Ready? Let’s get into it.
Table of Contents
- How to determine the valuation of your SaaS business before selling
- What avenues are available for selling your SaaS business?
- Navigating the SaaS post-sale transition successfully
- Conclusion
How to determine the valuation of your SaaS business before selling
Determining the valuation of a SaaS business requires detailed research and systematic methods. While we can't cover everything needed for a comprehensive SaaS valuation in this section, we’ll give you a general overview of how valuation can be determined in our current market.
There are several different methods for determining your business’s market value. Some of the more popular valuation methods include:
A market-based valuation, which typically examines the rates at which similar businesses were recently sold to figure out appropriate pricing.

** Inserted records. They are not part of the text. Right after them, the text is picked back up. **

-- pv_equiv track=rewrite | github.com/staffbotsteve/sosfiler | backend/launch_readiness.py | lifecycle_support
-- ===== SOURCE A (Python) =====
-- from typing import Any
--
-- LIFECYCLE_WORKFLOWS = [
--     "annual_report",
--     "amendment",
--     "registered_agent_change",
--     "certificate_status",
--     "certified_copy",
--     "dissolution",
--     "withdrawal",
--     "reinstatement",
--     "compliance_reminder",
-- ]
--
-- def lifecycle_support(manifest: dict[str, Any]) -> dict[str, str]:
--     counts = manifest.get("record_counts") or {}
--     support: dict[str, str] = {}
--     for workflow in LIFECYCLE_WORKFLOWS:
--         if workflow == "compliance_reminder":
--             support[workflow] = "supported" if counts.get("annual_obligation") else "operator_research_required"
--         elif workflow == "certificate_status":
--             support[workflow] = "operator_assisted" if counts.get("other_license") or counts.get("formation") else "operator_research_required"
--         elif workflow == "certified_copy":
--             support[workflow] = "operator_assisted" if counts.get("formation") else "operator_research_required"
--         elif workflow == "withdrawal":
--             support[workflow] = "operator_assisted" if counts.get("foreign_authority") or counts.get("dissolution") else "operator_research_required"
--         else:
--             support[workflow] = "operator_assisted" if counts.get(workflow) else "operator_research_required"
--     return support
-- ===== SOURCE B (Python) =====
-- LIFECYCLE_WORKFLOWS = [
--     "annual_report",
--     "amendment",
--     "registered_agent_change",
--     "certificate_status",
--     "certified_copy",
--     "dissolution",
--     "withdrawal",
--     "reinstatement",
--     "compliance_reminder",
-- ]
--
-- # reverse index: each record-count key -> the workflows a truthy count of it enables
-- _ENABLES = {
--     "annual_report": ("annual_report",),
--     "amendment": ("amendment",),
--     "registered_agent_change": ("registered_agent_change",),
--     "other_license": ("certificate_status",),
--     "formation": ("certificate_status", "certified_copy"),
--     "dissolution": ("dissolution", "withdrawal"),
--     "foreign_authority": ("withdrawal",),
--     "reinstatement": ("reinstatement",),
--     "annual_obligation": ("compliance_reminder",),
-- }
--
-- def lifecycle_support(manifest):
--     counts = manifest.get("record_counts") or {}
--     enabled = set()
--     for key, value in counts.items():
--         if value:
--             enabled.update(_ENABLES.get(key, ()))
--     return {
--         w: (("supported" if w == "compliance_reminder" else "operator_assisted")
--             if w in enabled else "operator_research_required")
--         for w in LIFECYCLE_WORKFLOWS
--     }
-- ===== Notes on version B (the rewrite author's own statement) =====
-- stated objective: alternative
-- what changed: B inverts the data flow: instead of probing counts per workflow through an if/elif chain, it scans counts once through a reverse index (count key -> workflows it enables) to collect an enabled-set, then labels every workflow by set membership.
import Mathlib
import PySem

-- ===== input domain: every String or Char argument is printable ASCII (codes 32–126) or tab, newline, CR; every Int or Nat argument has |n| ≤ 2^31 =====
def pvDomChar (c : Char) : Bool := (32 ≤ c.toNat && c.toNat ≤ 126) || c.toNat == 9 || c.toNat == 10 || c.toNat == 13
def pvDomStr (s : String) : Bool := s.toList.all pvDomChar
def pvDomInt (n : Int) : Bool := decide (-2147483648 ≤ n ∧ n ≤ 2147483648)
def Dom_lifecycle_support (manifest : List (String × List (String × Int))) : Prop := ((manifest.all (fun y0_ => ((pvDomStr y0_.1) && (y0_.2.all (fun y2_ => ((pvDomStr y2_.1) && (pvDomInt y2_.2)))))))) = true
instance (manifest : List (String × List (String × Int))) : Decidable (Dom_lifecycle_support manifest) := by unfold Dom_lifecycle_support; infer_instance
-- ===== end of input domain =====

-- B inverts the data flow: one scan over counts through a reverse index (count key ↦ enabled
-- workflows) collects an enabled-set, then labels come from set membership; same cost ('alternative').

-- Python truthiness of an int-or-missing value (counts.get(k))
def pvTruthy (o : Option Int) : Bool :=
  match o with
  | some v => v != 0
  | none => false

def pvWorkflows : List String :=
  ["annual_report", "amendment", "registered_agent_change", "certificate_status",
   "certified_copy", "dissolution", "withdrawal", "reinstatement", "compliance_reminder"]

-- counts = manifest.get("record_counts") or {}   ('or {}': an empty dict value is falsy)
def pvCounts (manifest : List (String × List (String × Int))) : PySem.Dict String Int :=
  match (PySem.Dict.ofList manifest).get? "record_counts" with
  | some c => if c.isEmpty then PySem.Dict.ofList [] else PySem.Dict.ofList c
  | none => PySem.Dict.ofList []

-- ===== PORT A =====
def lifecycle_support (manifest : List (String × List (String × Int))) : List (String × String) :=
  let counts := pvCounts manifest
  let support := pvWorkflows.foldl (fun s workflow =>
    if workflow == "compliance_reminder" then
      s.insert workflow (if pvTruthy (counts.get? "annual_obligation") then "supported" else "operator_research_required")
    else if workflow == "certificate_status" then
      s.insert workflow (if pvTruthy (counts.get? "other_license") || pvTruthy (counts.get? "formation") then "operator_assisted" else "operator_research_required")
    else if workflow == "certified_copy" then
      s.insert workflow (if pvTruthy (counts.get? "formation") then "operator_assisted" else "operator_research_required")
    else if workflow == "withdrawal" then
      s.insert workflow (if pvTruthy (counts.get? "foreign_authority") || pvTruthy (counts.get? "dissolution") then "operator_assisted" else "operator_research_required")
    else
      s.insert workflow (if pvTruthy (counts.get? workflow) then "operator_assisted" else "operator_research_required"))
    PySem.Dict.empty
  support.items

-- ===== PORT B =====
-- _ENABLES: reverse index from a record-count key to the workflows a truthy count enables
def pvEnablesDict : PySem.Dict String (List String) :=
  PySem.Dict.mk
    [("annual_report", ["annual_report"]),
     ("amendment", ["amendment"]),
     ("registered_agent_change", ["registered_agent_change"]),
     ("other_license", ["certificate_status"]),
     ("formation", ["certificate_status", "certified_copy"]),
     ("dissolution", ["dissolution", "withdrawal"]),
     ("foreign_authority", ["withdrawal"]),
     ("reinstatement", ["reinstatement"]),
     ("annual_obligation", ["compliance_reminder"])]

-- the enabled-set collected by the 'for key, value in counts.items()' loop
def pvEnabled (counts : PySem.Dict String Int) : PySem.Set String :=
  counts.items.foldl (fun s kv =>
    if kv.2 != 0 then PySem.Set.update s (pvEnablesDict.getD kv.1 []) else s) PySem.Set.empty

def lifecycle_support_alt (manifest : List (String × List (String × Int))) : List (String × String) :=
  let counts := pvCounts manifest
  let enabled := pvEnabled counts
  let result := pvWorkflows.foldl (fun d w =>
    d.insert w (if PySem.Set.contains enabled w then
                  (if w == "compliance_reminder" then "supported" else "operator_assisted")
                else "operator_research_required")) PySem.Dict.empty
  result.items

-- ===== PRECONDITION & SPEC =====
def Spec_lifecycle_support (manifest : List (String × List (String × Int))) (out : List (String × String)) : Prop := out = lifecycle_support_alt manifest
instance (manifest : List (String × List (String × Int))) (out : List (String × String)) : Decidable (Spec_lifecycle_support manifest out) := by unfold Spec_lifecycle_support; infer_instance

-- ===== CLAIM (what is proved, stated in full; the proofs are below) =====
def Claim_equal_lifecycle_support : Prop := ∀ (manifest : List (String × List (String × Int))), Dom_lifecycle_support manifest → Spec_lifecycle_support manifest (lifecycle_support manifest)

-- ===== LEMMAS AND PROOFS =====

theorem mem_enabled_fold (l : List (String × Int)) (s : PySem.Set String) (x : String) :
    x ∈ l.foldl (fun s kv =>
      if kv.2 != 0 then PySem.Set.update s (pvEnablesDict.getD kv.1 []) else s) s ↔
    x ∈ s ∨ ∃ p ∈ l, p.2 ≠ 0 ∧ x ∈ pvEnablesDict.getD p.1 [] := by
  induction l generalizing s with
  | nil => simp
  | cons kv rest ih =>
    rw [List.foldl_cons]
    by_cases h : kv.2 = 0
    · rw [show (if kv.2 != 0 then PySem.Set.update s (pvEnablesDict.getD kv.1 []) else s) = s by
        simp [h], ih]
      constructor
      · rintro (hx | ⟨p, hp, h2, h3⟩)
        · exact Or.inl hx
        · exact Or.inr ⟨p, List.mem_cons_of_mem _ hp, h2, h3⟩
      · rintro (hx | ⟨p, hp, h2, h3⟩)
        · exact Or.inl hx
        · rcases List.mem_cons.1 hp with rfl | hp'
          · exact absurd h h2.elim
          · exact Or.inr ⟨p, hp', h2, h3⟩
    · rw [show (if kv.2 != 0 then PySem.Set.update s (pvEnablesDict.getD kv.1 []) else s) =
          PySem.Set.update s (pvEnablesDict.getD kv.1 []) by simp [h], ih]
      rw [PySem.Set.mem_update]
      constructor
      · rintro ((hx | hk) | ⟨p, hp, h2, h3⟩)
        · exact Or.inl hx
        · exact Or.inr ⟨kv, List.mem_cons_self, h, hk⟩
        · exact Or.inr ⟨p, List.mem_cons_of_mem _ hp, h2, h3⟩
      · rintro (hx | ⟨p, hp, h2, h3⟩)
        · exact Or.inl (Or.inl hx)
        · rcases List.mem_cons.1 hp with rfl | hp'
          · exact Or.inl (Or.inr h3)
          · exact Or.inr ⟨p, hp', h2, h3⟩

theorem truthy_iff (d : PySem.Dict String Int) (hd : d.keys.Nodup) (k : String) :
    pvTruthy (d.get? k) = true ↔ ∃ v, (k, v) ∈ d.items ∧ v ≠ 0 := by
  cases hg : d.get? k with
  | none =>
    simp only [pvTruthy, Bool.false_eq_true, false_iff]
    rintro ⟨v, hv, _⟩
    have := PySem.Dict.get?_of_mem_items d hv hd
    simp [this] at hg
  | some v =>
    simp only [pvTruthy, bne_iff_ne]
    constructor
    · intro h; exact ⟨v, PySem.Dict.mem_items_of_get?_eq_some d hg, h⟩
    · rintro ⟨v', hv', h⟩
      have := PySem.Dict.get?_of_mem_items d hv' hd
      rw [hg] at this
      cases this
      exact h

theorem mem_enabled_iff (d : PySem.Dict String Int) (hd : d.keys.Nodup) (x : String) :
    x ∈ pvEnabled d ↔ ∃ k, pvTruthy (d.get? k) = true ∧ x ∈ pvEnablesDict.getD k [] := by
  unfold pvEnabled
  rw [mem_enabled_fold]
  simp only [PySem.Set.empty, List.not_mem_nil, false_or]
  constructor
  · rintro ⟨⟨k, v⟩, hp, hv, hx⟩
    exact ⟨k, (truthy_iff d hd k).2 ⟨v, hp, hv⟩, hx⟩
  · rintro ⟨k, ht, hx⟩
    obtain ⟨v, hv, hvz⟩ := (truthy_iff d hd k).1 ht
    exact ⟨(k, v), hv, hvz, hx⟩

-- membership in the literal reverse index, spelled out per key
set_option maxRecDepth 4096 in
theorem mem_enables (k w : String) :
    w ∈ pvEnablesDict.getD k [] ↔
      (k = "annual_report" ∧ w = "annual_report") ∨
      (k = "amendment" ∧ w = "amendment") ∨
      (k = "registered_agent_change" ∧ w = "registered_agent_change") ∨
      (k = "other_license" ∧ w = "certificate_status") ∨
      (k = "formation" ∧ (w = "certificate_status" ∨ w = "certified_copy")) ∨
      (k = "dissolution" ∧ (w = "dissolution" ∨ w = "withdrawal")) ∨
      (k = "foreign_authority" ∧ w = "withdrawal") ∨
      (k = "reinstatement" ∧ w = "reinstatement") ∨
      (k = "annual_obligation" ∧ w = "compliance_reminder") := by
  simp only [pvEnablesDict, PySem.Dict.getD_eq_get?_getD, PySem.Dict.get?_mk_cons]
  split_ifs with h1 h2 h3 h4 h5 h6 h7 h8 h9 <;> simp only [beq_iff_eq] at * <;>
  first
  | (subst_vars; simp)
  | (simp only [show ({ items := ([] : List (String × List String)) } :
        PySem.Dict String (List String)).get? k = none from rfl,
      Option.getD_none, List.not_mem_nil, false_iff]
     rintro (⟨rfl, -⟩|⟨rfl, -⟩|⟨rfl, -⟩|⟨rfl, -⟩|⟨rfl, -⟩|⟨rfl, -⟩|⟨rfl, -⟩|⟨rfl, -⟩|⟨rfl, -⟩) <;> simp_all)

theorem counts_keys_nodup (manifest : List (String × List (String × Int))) :
    (pvCounts manifest).keys.Nodup := by
  unfold pvCounts
  split <;> try split
  all_goals exact PySem.Dict.nodup_keys_update _ _ PySem.Dict.nodup_keys_empty

theorem contains_enabled_eq (d : PySem.Dict String Int) (hd : d.keys.Nodup) (w : String)
    (hw : w ∈ pvWorkflows) :
    PySem.Set.contains (pvEnabled d) w =
      (if w == "compliance_reminder" then pvTruthy (d.get? "annual_obligation")
       else if w == "certificate_status" then pvTruthy (d.get? "other_license") || pvTruthy (d.get? "formation")
       else if w == "certified_copy" then pvTruthy (d.get? "formation")
       else if w == "withdrawal" then pvTruthy (d.get? "foreign_authority") || pvTruthy (d.get? "dissolution")
       else pvTruthy (d.get? w)) := by
  have hmem : PySem.Set.contains (pvEnabled d) w = true ↔ w ∈ pvEnabled d := by
    simp [PySem.Set.contains]
  simp only [pvWorkflows, List.mem_cons, List.not_mem_nil, or_false] at hw
  rcases hw with rfl|rfl|rfl|rfl|rfl|rfl|rfl|rfl|rfl <;>
  · rw [Bool.eq_iff_iff, hmem, mem_enabled_iff d hd]
    simp only [mem_enables, String.reduceBEq, beq_self_eq_true, if_true, if_false,
      Bool.false_eq_true]
    constructor
    · rintro ⟨k, ht, hk⟩
      rcases hk with ⟨rfl,h⟩|⟨rfl,h⟩|⟨rfl,h⟩|⟨rfl,h⟩|⟨rfl,h⟩|⟨rfl,h⟩|⟨rfl,h⟩|⟨rfl,h⟩|⟨rfl,h⟩ <;>
        simp_all
    · intro ht
      simp only [Bool.or_eq_true] at ht
      first
        | exact ⟨_, ht, by simp⟩
        | (rcases ht with ht|ht <;> exact ⟨_, ht, by simp⟩)

theorem step_eq (counts : PySem.Dict String Int) (hd : counts.keys.Nodup)
    (w : String) (hw : w ∈ pvWorkflows) (s : PySem.Dict String String) :
    (if w == "compliance_reminder" then
      s.insert w (if pvTruthy (counts.get? "annual_obligation") then "supported" else "operator_research_required")
    else if w == "certificate_status" then
      s.insert w (if pvTruthy (counts.get? "other_license") || pvTruthy (counts.get? "formation") then "operator_assisted" else "operator_research_required")
    else if w == "certified_copy" then
      s.insert w (if pvTruthy (counts.get? "formation") then "operator_assisted" else "operator_research_required")
    else if w == "withdrawal" then
      s.insert w (if pvTruthy (counts.get? "foreign_authority") || pvTruthy (counts.get? "dissolution") then "operator_assisted" else "operator_research_required")
    else
      s.insert w (if pvTruthy (counts.get? w) then "operator_assisted" else "operator_research_required")) =
    s.insert w (if PySem.Set.contains (pvEnabled counts) w then
                  (if w == "compliance_reminder" then "supported" else "operator_assisted")
                else "operator_research_required") := by
  rw [contains_enabled_eq counts hd w hw]
  have hw' := hw
  simp only [pvWorkflows, List.mem_cons, List.not_mem_nil, or_false] at hw'
  rcases hw' with rfl|rfl|rfl|rfl|rfl|rfl|rfl|rfl|rfl <;> simp

-- ===== VERDICT (by name: the statement is the Claim_ definition above) =====
theorem lifecycle_support_spec : Claim_equal_lifecycle_support := by
  intro manifest _
  show lifecycle_support manifest = lifecycle_support_alt manifest
  unfold lifecycle_support lifecycle_support_alt
  exact congrArg PySem.Dict.items
    (PySem.List.foldl_congr_mem' pvWorkflows _ _ _
      (fun w hw s => step_eq (pvCounts manifest) (counts_keys_nodup manifest) w hw s))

An income-based valuation, which might determine value from projected future cash flows.
An asset-based valuation, which subtracts a company’s liabilities from its assets to determine value.
These three valuation methods aren’t the only ways to determine your SaaS company’s target value. It can also be determined by looking at a number of key business metrics related to your finances and customers. There are two primary methods for determining a SaaS valuation multiple:
- EBITDA (Earnings Before Interest, Taxes, Depreciation, and Amortization) - Your business’s profitability and operational performance, excluding costs related to capital structure, tax rates, and non-cash charges.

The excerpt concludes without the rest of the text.